WHATWG on 2023-08-05

01:48	<zero-one>	i'm looking at the wpt test data for URLs, and i'm a little confused by https://github.com/web-platform-tests/wpt/blob/master/url/resources/urltestdata.json#L4725
01:49	<zero-one>	\uD800 \uD801 isn't a valid surrogate pair, so what exactly is meant by this particular input?
01:49	<zero-one>	my json parser chokes on it, understandably
06:41	<Domenic>	What is meant is to test what the URL parser does on invalid surrogate pairs
06:41	<Domenic>	The algorithm handles them just fine (since it operates on strings, which are sequences of 16-bit code units, including invalid surrogates)

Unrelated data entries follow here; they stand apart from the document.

-- pv_equiv track=rewrite | github.com/Pratikn03/Capstone_Projects | src/orius/universal_theory/observation_ambiguity.py | common_safe_core
-- ===== SOURCE A (Python) =====
-- from collections.abc import Hashable, Iterable, Mapping
--
-- State = Hashable
--
-- Action = Hashable
--
-- def _state_set(states: Iterable[State], *, name: str) -> tuple[State, ...]:
--     values = tuple(states)
--     if not values:
--         raise ValueError(f"{name} must contain at least one state.")
--     return values
--
-- def _action_set(actions: Iterable[Action], *, name: str) -> frozenset[Action]:
--     values = frozenset(actions)
--     if not values:
--         raise ValueError(f"{name} must contain at least one action.")
--     return values
--
-- def _safe_actions_for(state: State, safe_action_sets: Mapping[State, Iterable[Action]]) -> frozenset[Action]:
--     if state not in safe_action_sets:
--         raise KeyError(f"Missing safe-action set for state {state!r}.")
--     return _action_set(safe_action_sets[state], name=f"safe_action_sets[{state!r}]")
--
-- def common_safe_core(
--     ambiguity_class: Iterable[State],
--     safe_action_sets: Mapping[State, Iterable[Action]],
-- ) -> frozenset[Action]:
--     """Return the actions safe for every state in an ambiguity class.
--
--     This is the corrected impossibility object.  If two states have different
--     safe sets but their intersection is non-empty, an observation-only policy
--     can still choose a common safe action for that class.
--     """
--     states = _state_set(ambiguity_class, name="ambiguity_class")
--     core = set(_safe_actions_for(states[0], safe_action_sets))
--     for state in states[1:]:
--         core.intersection_update(_safe_actions_for(state, safe_action_sets))
--     return frozenset(core)
-- ===== SOURCE B (Python) =====
-- def common_safe_core(ambiguity_class, safe_action_sets):
--     """Tally, in one pass, how many states each action is safe for; the core is
--     the set of actions counted once per state occurrence."""
--     states = tuple(ambiguity_class)
--     if not states:
--         raise ValueError("ambiguity_class must contain at least one state.")
--     counts = {}
--     for state in states:
--         if state not in safe_action_sets:
--             raise KeyError(f"Missing safe-action set for state {state!r}.")
--         actions = frozenset(safe_action_sets[state])
--         if not actions:
--             raise ValueError(f"safe_action_sets[{state!r}] must contain at least one action.")
--         for action in actions:
--             counts[action] = counts.get(action, 0) + 1
--     return frozenset(action for action, n in counts.items() if n == len(states))
-- ===== Notes on version B (the rewrite author's own statement) =====
-- stated objective: alternative
-- what changed: Replaces the iterative set-intersection (seed with the first state's set, intersection_update per remaining state) with a single counting pass over all states into a dict, keeping actions whose tally equals the number of state occurrences.
import Mathlib
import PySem

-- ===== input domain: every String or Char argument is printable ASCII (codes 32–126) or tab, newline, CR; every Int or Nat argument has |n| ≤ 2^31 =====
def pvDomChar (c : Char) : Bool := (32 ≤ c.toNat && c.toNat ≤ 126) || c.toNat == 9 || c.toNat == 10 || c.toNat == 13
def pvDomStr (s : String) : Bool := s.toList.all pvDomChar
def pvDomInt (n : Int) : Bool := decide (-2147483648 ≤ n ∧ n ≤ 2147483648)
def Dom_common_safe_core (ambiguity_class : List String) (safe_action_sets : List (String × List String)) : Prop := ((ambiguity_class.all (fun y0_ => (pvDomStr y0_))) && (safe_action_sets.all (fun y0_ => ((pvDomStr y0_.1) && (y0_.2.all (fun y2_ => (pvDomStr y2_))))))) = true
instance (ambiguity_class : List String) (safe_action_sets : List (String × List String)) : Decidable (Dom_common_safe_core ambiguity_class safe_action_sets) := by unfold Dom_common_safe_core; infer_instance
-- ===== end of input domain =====

-- B replaces the iterative set intersection by a one-pass occurrence counter; alternative decomposition, same cost.
-- The frozenset return is modelled as a PySem.Set's list; the ports agree on it exactly.

-- ===== PORT A =====
-- _safe_actions_for + _action_set: frozenset(safe_action_sets[state]); missing key / empty set raise (excluded by Pre_)
def safeActionsFor (safe_action_sets : List (String × List String)) (state : String) : PySem.Set String :=
  PySem.Set.ofList ((PySem.Dict.mk safe_action_sets).getD state [])

def common_safe_core (ambiguity_class : List String) (safe_action_sets : List (String × List String)) : List String :=
  match ambiguity_class with
  | [] => []   -- _state_set raises ValueError (outside Pre_)
  | s0 :: rest =>
    -- core = set(first); for state in states[1:]: core &= safe(state)
    rest.foldl (fun core s => PySem.Set.inter core (safeActionsFor safe_action_sets s))
      (safeActionsFor safe_action_sets s0)

-- ===== PORT B =====
def common_safe_core_alt (ambiguity_class : List String) (safe_action_sets : List (String × List String)) : List String :=
  match ambiguity_class with
  | [] => []   -- raise ValueError (outside Pre_)
  | s0 :: rest =>
    let states := s0 :: rest
    -- counts[action] = counts.get(action, 0) + 1 over each state's action set
    let counts : PySem.Dict String Int :=
      states.foldl
        (fun d s => (safeActionsFor safe_action_sets s).foldl (fun d a => d.modify a 0 (· + 1)) d)
        PySem.Dict.empty
    (counts.items.filter (fun p => p.2 == (states.length : Int))).map (·.1)

-- ===== PRECONDITION & SPEC =====
-- Pre_ excludes exactly the inputs where A raises: empty ambiguity_class (ValueError), a state
-- missing from safe_action_sets (KeyError) or mapped to an empty action set (ValueError).
def Pre_common_safe_core (ambiguity_class : List String) (safe_action_sets : List (String × List String)) : Prop :=
  ambiguity_class ≠ [] ∧ ∀ s ∈ ambiguity_class, (PySem.Dict.mk safe_action_sets).getD s [] ≠ []

instance (ambiguity_class : List String) (safe_action_sets : List (String × List String)) : Decidable (Pre_common_safe_core ambiguity_class safe_action_sets) := by unfold Pre_common_safe_core; infer_instance

def pvWitness_common_safe_core : List String × (List (String × List String)) :=
  (["s1", "s2"], [("s1", ["a", "b"]), ("s2", ["b", "c"])])

def Spec_common_safe_core (ambiguity_class : List String) (safe_action_sets : List (String × List String)) (out : List String) : Prop := out = common_safe_core_alt ambiguity_class safe_action_sets
instance (ambiguity_class : List String) (safe_action_sets : List (String × List String)) (out : List String) : Decidable (Spec_common_safe_core ambiguity_class safe_action_sets out) := by unfold Spec_common_safe_core; infer_instance

-- ===== CLAIM (what is proved, stated in full; the proofs are below) =====
def Claim_equal_common_safe_core : Prop := ∀ (ambiguity_class : List String) (safe_action_sets : List (String × List String)), Dom_common_safe_core ambiguity_class safe_action_sets → Pre_common_safe_core ambiguity_class safe_action_sets → Spec_common_safe_core ambiguity_class safe_action_sets (common_safe_core ambiguity_class safe_action_sets)

-- ===== LEMMAS AND PROOFS =====

theorem set_inter_eq_filter (s t : PySem.Set String) :
    PySem.Set.inter s t = s.filter (fun a => PySem.Set.contains t a) := by
  simp [PySem.Set.inter]

-- A's loop: repeated intersection = one filter by membership in every remaining set
theorem foldl_inter_eq_filter (rest : List String) (f : String → PySem.Set String)
    (init : PySem.Set String) :
    rest.foldl (fun core s => PySem.Set.inter core (f s)) init
      = init.filter (fun a => rest.all (fun s => PySem.Set.contains (f s) a)) := by
  induction rest generalizing init with
  | nil => simp
  | cons s rest ih =>
    rw [List.foldl_cons, set_inter_eq_filter, ih, List.filter_filter]
    apply List.filter_congr
    intro a _
    simp [Bool.and_comm]

-- B's nested loop counts over the concatenation of all the sets
theorem foldl_foldl_eq_flatMap (states : List String) (f : String → List String)
    (d : PySem.Dict String Int) :
    states.foldl (fun d s => (f s).foldl (fun d a => d.modify a 0 (· + 1)) d) d
      = (states.flatMap f).foldl (fun d a => d.modify a 0 (· + 1)) d := by
  induction states generalizing d with
  | nil => rfl
  | cons s rest ih => simp [List.flatMap_cons, List.foldl_append, ih]

theorem count_flatMap_eq_countP (states : List String) (f : String → PySem.Set String)
    (hnd : ∀ s, (f s).Nodup) (a : String) :
    (states.flatMap f).count a = states.countP (fun s => PySem.Set.contains (f s) a) := by
  induction states with
  | nil => rfl
  | cons s rest ih =>
    simp only [List.flatMap_cons, List.count_append, List.countP_cons, ih]
    by_cases h : a ∈ f s
    · rw [List.count_eq_one_of_mem (hnd s) h, (PySem.Set.contains_iff (f s) a).mpr h]
      simp [Nat.add_comm]
    · have hc : PySem.Set.contains (f s) a = false := by
        rw [Bool.eq_false_iff]
        intro hb
        exact h ((PySem.Set.contains_iff (f s) a).mp hb)
      rw [List.count_eq_zero_of_not_mem h, hc]
      simp

-- appended new elements never satisfy a predicate implying membership in s
theorem filter_update_eq (s : PySem.Set String) (xs : List String) (p : String → Bool)
    (h : ∀ a, p a = true → a ∈ s) :
    (PySem.Set.update s xs).filter p = s.filter p := by
  rw [PySem.Set.update_eq_append_filter, List.filter_append]
  have hnil : ((PySem.Set.ofList xs).filter (fun y => !(PySem.Set.contains s y))).filter p = [] := by
    rw [List.filter_eq_nil_iff]
    intro a ha hp
    simp [List.mem_filter] at ha
    exact ha.2 (h a hp)
  rw [hnil, List.append_nil]

-- B's result characterised: filter of the ordered union by "count = number of states"
theorem alt_eq_filter (s0 : String) (rest : List String)
    (sas : List (String × List String)) :
    common_safe_core_alt (s0 :: rest) sas
      = (PySem.Set.ofList ((s0 :: rest).flatMap (fun s => safeActionsFor sas s))).filter
          (fun a => (((s0 :: rest).flatMap (fun s => safeActionsFor sas s)).count a : Int)
                      == ((s0 :: rest).length : Int)) := by
  simp only [common_safe_core_alt, foldl_foldl_eq_flatMap]
  rw [show ((s0 :: rest).flatMap fun s => safeActionsFor sas s).foldl
        (fun d a => d.modify a 0 (· + 1)) PySem.Dict.empty
      = PySem.Dict.counter ((s0 :: rest).flatMap fun s => safeActionsFor sas s) from rfl]
  rw [PySem.Dict.items_counter, List.filter_map, List.map_map]
  simp [Function.comp_def]

-- ===== VERDICT (by name: the statement is the Claim_ definition above) =====
theorem common_safe_core_spec : Claim_equal_common_safe_core := by
  intro ac sas _ _
  unfold Spec_common_safe_core
  cases ac with
  | nil => rfl
  | cons s0 rest =>
    have hnd : ∀ s, (safeActionsFor sas s).Nodup := fun s => PySem.Set.nodup_ofList _
    have hcnt : ∀ a, ((s0 :: rest).flatMap (fun s => safeActionsFor sas s)).count a
        = (s0 :: rest).countP (fun s => PySem.Set.contains (safeActionsFor sas s) a) :=
      count_flatMap_eq_countP (s0 :: rest) _ hnd
    rw [alt_eq_filter]
    show rest.foldl (fun core s => PySem.Set.inter core (safeActionsFor sas s))
        (safeActionsFor sas s0) = _
    rw [foldl_inter_eq_filter]
    rw [List.flatMap_cons, PySem.Set.ofList_append,
        PySem.Set.ofList_eq_self_of_nodup _ (hnd s0)]
    -- the predicate "count = number of states" forces membership in the first set
    have hmem : ∀ a,
        (((((safeActionsFor sas s0 : List String)
              ++ rest.flatMap (fun s => safeActionsFor sas s)).count a : Int))
           == ((s0 :: rest).length : Int)) = true
        → a ∈ safeActionsFor sas s0 := by
      intro a hp
      have h1 : ((safeActionsFor sas s0 : List String)
          ++ rest.flatMap (fun s => safeActionsFor sas s)).count a = (s0 :: rest).length := by
        exact_mod_cast (beq_iff_eq.mp hp)
      rw [← List.flatMap_cons, hcnt a] at h1
      have hall := List.countP_eq_length.mp h1
      exact (PySem.Set.contains_iff (safeActionsFor sas s0) a).mp (hall s0 List.mem_cons_self)
    rw [List.flatMap_cons] at hcnt
    rw [filter_update_eq _ _ _ hmem]
    apply List.filter_congr
    intro a ha
    have hc0 : PySem.Set.contains (safeActionsFor sas s0) a = true :=
      (PySem.Set.contains_iff (safeActionsFor sas s0) a).mpr ha
    rw [Bool.eq_iff_iff, beq_iff_eq, List.all_eq_true]
    constructor
    · intro h
      have h1 : (s0 :: rest).countP (fun s => PySem.Set.contains (safeActionsFor sas s) a)
          = (s0 :: rest).length :=
        List.countP_eq_length.mpr (by
          intro s hs
          rcases List.mem_cons.mp hs with rfl | hs
          · exact hc0
          · exact h s hs)
      rw [← hcnt a] at h1
      exact_mod_cast h1
    · intro h s hs
      have h1 : ((safeActionsFor sas s0 : List String)
          ++ rest.flatMap (fun s => safeActionsFor sas s)).count a = (s0 :: rest).length := by
        exact_mod_cast h
      rw [hcnt a] at h1
      exact List.countP_eq_length.mp h1 s (List.mem_cons_of_mem _ hs)
-- pv_equiv track=rewrite | github.com/skutam/master-thesis | AnalysisFramework/src/AnalyticalFramework/SequenceAnalysis.py | _is_neighbor
-- ===== SOURCE A (Python) =====
-- from typing import Tuple, Optional
--
-- def _get_index(_list: Tuple, word: str) -> Optional[Tuple[int, int]]:
--     """
--         Get index of character in list
--
--         Parameters
--         ----------
--         _list: Tuple
--             List of lists containing keyboard or numpad characters
--
--         Returns
--         -------
--         Optional[Tuple[int, int]]
--             Return Tuple of indexes, or None when not found
--     """
--     for (i, sub_list) in enumerate(_list):
--         if word in sub_list:
--             return sub_list.index(word), i
--     return None
--
-- def _is_neighbor(char_a: str, char_b: str, _list: Tuple) -> bool:
--     """
--         Check if char_b is neighbor of char_a
--
--         Parameters
--         ----------
--         char_a: str
--             Character one
--         char_b: str
--             Second character that may be neighbour of char_a
--         _list: Tuple
--             List representing keyboard
--
--         Returns
--         -------
--         bool
--             True when char_a is neighbor of char_b, False otherwise
--     """
--     # Get char_a index in list
--     index = _get_index(_list, char_a)
--
--     # Index not found, char_a has no neighbor
--     if index is None:
--         return False
--
--     # Check all possible characters around char_a
--     for x in range(-1, 2):
--         for y in range(-1, 2):
--             i = index[1] - x
--             j = index[0] - y
--
--             # When index is in range, check if char_b, is neighbor of char_a
--             if 0 <= i < len(_list) and 0 <= j < len(_list[i]):
--
--                 # char_b is neighbour
--                 if _list[i][j] == char_b:
--                     return True
--
--     # char_b is not neighbour of char_a
--     return False
-- ===== SOURCE B (Python) =====
-- def _is_neighbor(char_a: str, char_b: str, _list) -> bool:
--     # Flatten the keyboard into (char, row, col) cells once, then compare coordinates.
--     cells = [(ch, r, c) for r, row in enumerate(_list) for c, ch in enumerate(row)]
--     pos_a = next(((r, c) for ch, r, c in cells if ch == char_a), None)
--     if pos_a is None:
--         return False
--     ra, ca = pos_a
--     return any(ch == char_b and abs(r - ra) <= 1 and abs(c - ca) <= 1
--                for ch, r, c in cells)
-- ===== Notes on version B (the rewrite author's own statement) =====
-- stated objective: alternative
-- what changed: B flattens the keyboard into one (char,row,col) cell list, takes char_a's first cell, and tests whether any cell holding char_b is within Chebyshev distance 1, replacing A's 3x3 offset-cell scan with bounds checks and repeated indexing.
import Mathlib
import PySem

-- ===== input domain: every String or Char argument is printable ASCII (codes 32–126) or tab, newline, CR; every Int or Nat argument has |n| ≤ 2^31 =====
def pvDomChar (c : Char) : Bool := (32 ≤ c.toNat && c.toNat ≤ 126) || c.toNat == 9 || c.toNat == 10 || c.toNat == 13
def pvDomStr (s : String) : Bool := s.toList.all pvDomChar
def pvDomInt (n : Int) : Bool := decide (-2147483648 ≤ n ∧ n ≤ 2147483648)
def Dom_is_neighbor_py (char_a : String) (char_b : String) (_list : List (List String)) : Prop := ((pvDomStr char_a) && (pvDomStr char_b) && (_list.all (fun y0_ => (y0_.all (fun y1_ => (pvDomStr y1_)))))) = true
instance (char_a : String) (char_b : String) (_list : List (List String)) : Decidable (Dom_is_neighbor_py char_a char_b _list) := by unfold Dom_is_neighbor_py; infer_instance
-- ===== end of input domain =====

-- B replaces A's 3×3 offset-cell scan by one flattened (char,row,col) cell list and a
-- Chebyshev-distance-≤1 coordinate test (objective: alternative/idiomatic).

-- ===== PORT A =====
-- _get_index: first row containing word, column = sub_list.index(word); returns (col, row)
def pvGetIndex (word : String) : List (List String) → Int → Option (Int × Int)
  | [], _ => none
  | row :: rest, i =>
    match PySem.List.index? row word with    -- 'word in sub_list' + 'sub_list.index(word)'
    | some j => some ((j : Int), i)
    | none => pvGetIndex word rest (i + 1)

def is_neighbor_py (char_a : String) (char_b : String) (_list : List (List String)) : Bool :=
  match pvGetIndex char_a _list 0 with
  | none => false
  | some (jx, iy) =>
    -- for x in range(-1, 2): for y in range(-1, 2): (early return True = any)
    ([-1, 0, 1] : List Int).any fun x =>
      ([-1, 0, 1] : List Int).any fun y =>
        let i := iy - x
        let j := jx - y
        if 0 ≤ i ∧ i < (_list.length : Int) then
          let row := _list.getD i.toNat []
          if 0 ≤ j ∧ j < (row.length : Int) then
            row.getD j.toNat "" == char_b
          else false
        else false

-- ===== PORT B =====
-- cells = [(ch, r, c) for r, row in enumerate(_list) for c, ch in enumerate(row)]
def pvCells (_list : List (List String)) : List (String × Int × Int) :=
  (PySem.List.enumerate _list 0).flatMap fun p =>
    (PySem.List.enumerate p.2 0).map fun q => (q.2, p.1, q.1)

def is_neighbor_py_alt (char_a : String) (char_b : String) (_list : List (List String)) : Bool :=
  match (pvCells _list).find? (fun t => t.1 == char_a) with
  | none => false
  | some (_, ra, ca) =>
    (pvCells _list).any fun t =>
      t.1 == char_b && decide ((t.2.1 - ra).natAbs ≤ 1) && decide ((t.2.2 - ca).natAbs ≤ 1)

-- ===== PRECONDITION & SPEC =====
def Spec_is_neighbor_py (char_a : String) (char_b : String) (_list : List (List String)) (out : Bool) : Prop := out = is_neighbor_py_alt char_a char_b _list
instance (char_a : String) (char_b : String) (_list : List (List String)) (out : Bool) : Decidable (Spec_is_neighbor_py char_a char_b _list out) := by unfold Spec_is_neighbor_py; infer_instance

-- ===== CLAIM (what is proved, stated in full; the proofs are below) =====
def Claim_equal_is_neighbor_py : Prop := ∀ (char_a : String) (char_b : String) (_list : List (List String)), Dom_is_neighbor_py char_a char_b _list → Spec_is_neighbor_py char_a char_b _list (is_neighbor_py char_a char_b _list)

-- ===== LEMMAS AND PROOFS =====

-- find? on one mapped enumerated row agrees with index?
lemma find_row (a : String) (r : Int) : ∀ (row : List String) (c : Nat),
    (((PySem.List.enumerate row (c : Int)).map (fun q => (q.2, r, q.1))).find?
        (fun t => t.1 == a))
      = (PySem.List.index? row a).map (fun j => (a, r, ((c + j : Nat) : Int))) := by
  intro row
  induction row with
  | nil => intro c; simp [PySem.List.enumerate_nil, PySem.List.index?]
  | cons x xs ih =>
    intro c
    by_cases hx : x = a
    · subst hx
      rw [PySem.List.index?_cons_self]
      simp [PySem.List.enumerate_cons]
    · rw [PySem.List.index?_cons_of_ne xs hx]
      simp only [PySem.List.enumerate_cons, List.map_cons]
      rw [List.find?_cons_of_neg (by simp [hx])]
      have h := ih (c + 1)
      push_cast at h ⊢
      rw [h]
      cases PySem.List.index? xs a with
      | none => simp
      | some j => simp; ring

-- find? on the flattened cell list agrees with _get_index
lemma find_cells (a : String) : ∀ (L : List (List String)) (s : Nat),
    (((PySem.List.enumerate L (s : Int)).flatMap fun p =>
        (PySem.List.enumerate p.2 0).map fun q => (q.2, p.1, q.1)).find?
        (fun t => t.1 == a))
      = (pvGetIndex a L s).map (fun p => (a, p.2, p.1)) := by
  intro L
  induction L with
  | nil => intro s; simp [PySem.List.enumerate_nil, pvGetIndex]
  | cons row rest ih =>
    intro s
    simp only [PySem.List.enumerate_cons, List.flatMap_cons, List.find?_append, pvGetIndex]
    have hrow := find_row a (s : Int) row 0
    simp only [Nat.cast_zero] at hrow
    rw [hrow]
    cases h : PySem.List.index? row a with
    | some j => simp
    | none =>
      simp only [Option.map_none, Option.none_or]
      have h2 := ih (s + 1)
      push_cast at h2 ⊢
      exact h2

-- membership in the flattened cell list
lemma mem_pvCells (t : String × Int × Int) (L : List (List String)) :
    t ∈ pvCells L ↔ ∃ (r : Nat) (hr : r < L.length) (c : Nat) (hc : c < L[r].length),
      t = (L[r][c], (r : Int), (c : Int)) := by
  unfold pvCells
  simp only [List.mem_flatMap, List.mem_map, PySem.List.mem_enumerate_iff]
  constructor
  · rintro ⟨p, ⟨r, hr, rfl⟩, q, ⟨c, hc, rfl⟩, rfl⟩
    exact ⟨r, hr, c, hc, by simp⟩
  · rintro ⟨r, hr, c, hc, rfl⟩
    exact ⟨((r : Int), L[r]), ⟨r, hr, by simp⟩, ((c : Int), L[r][c]), ⟨c, hc, by simp⟩, rfl⟩

-- getIndex returns nonnegative coordinates (all we need about the found position)
lemma pvGetIndex_some (a : String) : ∀ (L : List (List String)) (s : Nat) (jx iy : Int),
    pvGetIndex a L s = some (jx, iy) → 0 ≤ jx ∧ (s : Int) ≤ iy := by
  intro L
  induction L with
  | nil => intro s jx iy h; simp [pvGetIndex] at h
  | cons row rest ih =>
    intro s jx iy h
    unfold pvGetIndex at h
    cases hidx : PySem.List.index? row a with
    | some j =>
      rw [hidx] at h
      simp only [Option.some.injEq, Prod.mk.injEq] at h
      obtain ⟨hjx, hiy⟩ := h
      constructor <;> omega
    | none =>
      rw [hidx] at h
      have h' : pvGetIndex a rest (((s + 1 : Nat)) : Int) = some (jx, iy) := by
        push_cast; exact h
      have := ih (s + 1) jx iy h'
      push_cast at this
      exact ⟨this.1, by omega⟩

-- ===== VERDICT (by name: the statement is the Claim_ definition above) =====
theorem is_neighbor_py_spec : Claim_equal_is_neighbor_py := by
  intro a b L _
  unfold Spec_is_neighbor_py is_neighbor_py is_neighbor_py_alt
  have hfind : (pvCells L).find? (fun t => t.1 == a)
      = (pvGetIndex a L 0).map (fun p => (a, p.2, p.1)) := by
    have h := find_cells a L 0
    simp only [Nat.cast_zero] at h
    simpa [pvCells] using h
  rw [hfind]
  cases hgi : pvGetIndex a L 0 with
  | none => simp
  | some p =>
    obtain ⟨jx, iy⟩ := p
    obtain ⟨hjx0, hiy0⟩ := pvGetIndex_some a L 0 jx iy hgi
    simp only [Option.map_some]
    rw [Bool.eq_iff_iff]
    simp only [List.any_eq_true]
    constructor
    · rintro ⟨x, hx, y, hy, hinner⟩
      simp only [List.mem_cons, List.not_mem_nil, or_false] at hx hy
      split_ifs at hinner with h1 h2
      · obtain ⟨h1a, h1b⟩ := h1
        obtain ⟨h2a, h2b⟩ := h2
        have hilen : (iy - x).toNat < L.length := by omega
        have hrow : L.getD (iy - x).toNat [] = L[(iy - x).toNat] := List.getD_eq_getElem L [] hilen
        rw [hrow] at h2b hinner
        have hjlen : (jx - y).toNat < L[(iy - x).toNat].length := by omega
        have hcell : (L[(iy - x).toNat]).getD (jx - y).toNat "" = L[(iy - x).toNat][(jx - y).toNat] :=
          List.getD_eq_getElem _ "" hjlen
        rw [hcell] at hinner
        refine ⟨(L[(iy - x).toNat][(jx - y).toNat], ((iy - x).toNat : Int), ((jx - y).toNat : Int)),
          (mem_pvCells _ L).2 ⟨(iy - x).toNat, hilen, (jx - y).toNat, hjlen, rfl⟩, ?_⟩
        simp only [Bool.and_eq_true, beq_iff_eq, decide_eq_true_eq] at hinner ⊢
        refine ⟨⟨hinner, ?_⟩, ?_⟩ <;> omega
    · rintro ⟨t, htmem, htp⟩
      obtain ⟨r, hr, c, hc, rfl⟩ := (mem_pvCells t L).1 htmem
      simp only [Bool.and_eq_true, beq_iff_eq, decide_eq_true_eq] at htp
      obtain ⟨⟨hcell, hdr⟩, hdc⟩ := htp
      refine ⟨iy - r, ?_, jx - c, ?_, ?_⟩
      · simp only [List.mem_cons, List.not_mem_nil, or_false]
        omega
      · simp only [List.mem_cons, List.not_mem_nil, or_false]
        omega
      · have e1 : iy - (iy - (r : Int)) = (r : Int) := by ring
        have e2 : jx - (jx - (c : Int)) = (c : Int) := by ring
        rw [e1, e2]
        have hb1 : (0 : Int) ≤ (r : Int) ∧ (r : Int) < (L.length : Int) := by
          constructor <;> [positivity; exact_mod_cast hr]
        rw [if_pos hb1]
        have hrow : L.getD ((r : Int)).toNat [] = L[r] := by
          simp only [Int.toNat_natCast]; exact List.getD_eq_getElem L [] hr
        rw [hrow]
        have hb2 : (0 : Int) ≤ (c : Int) ∧ (c : Int) < (L[r].length : Int) := by
          constructor <;> [positivity; exact_mod_cast hc]
        rw [if_pos hb2]
        have hcol : (L[r]).getD ((c : Int)).toNat "" = L[r][c] := by
          simp only [Int.toNat_natCast]; exact List.getD_eq_getElem (L[r]) "" hc
        rw [hcol]
        exact beq_iff_eq.mpr hcell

07:23	<zero-one>	I'm sure the URL parser handles it fine, but I think this is invalid JSON
07:25	<zero-one>	will need to dig up a JSON parser that I can tell to ignore invalid surrogate pairs
08:34	<Domenic>	JSON.parse() works fine on it
14:34	<Richard Gibson>	`"\uD800\uD801"` is valid JSON but not guaranteed to be interoperable (especially if the decoder is in a language that internally uses UTF-8 for strings), cf. https://www.rfc-editor.org/rfc/rfc8259#section-8.2 However, the ABNF in this specification allows member names and string values to contain bit sequences that cannot encode Unicode characters; for example, "\uDEAD" (a single unpaired UTF-16 surrogate)… The behavior of software that receives JSON texts containing such values is unpredictable; for example, implementations might return different values for the length of a string value or even suffer fatal runtime exceptions.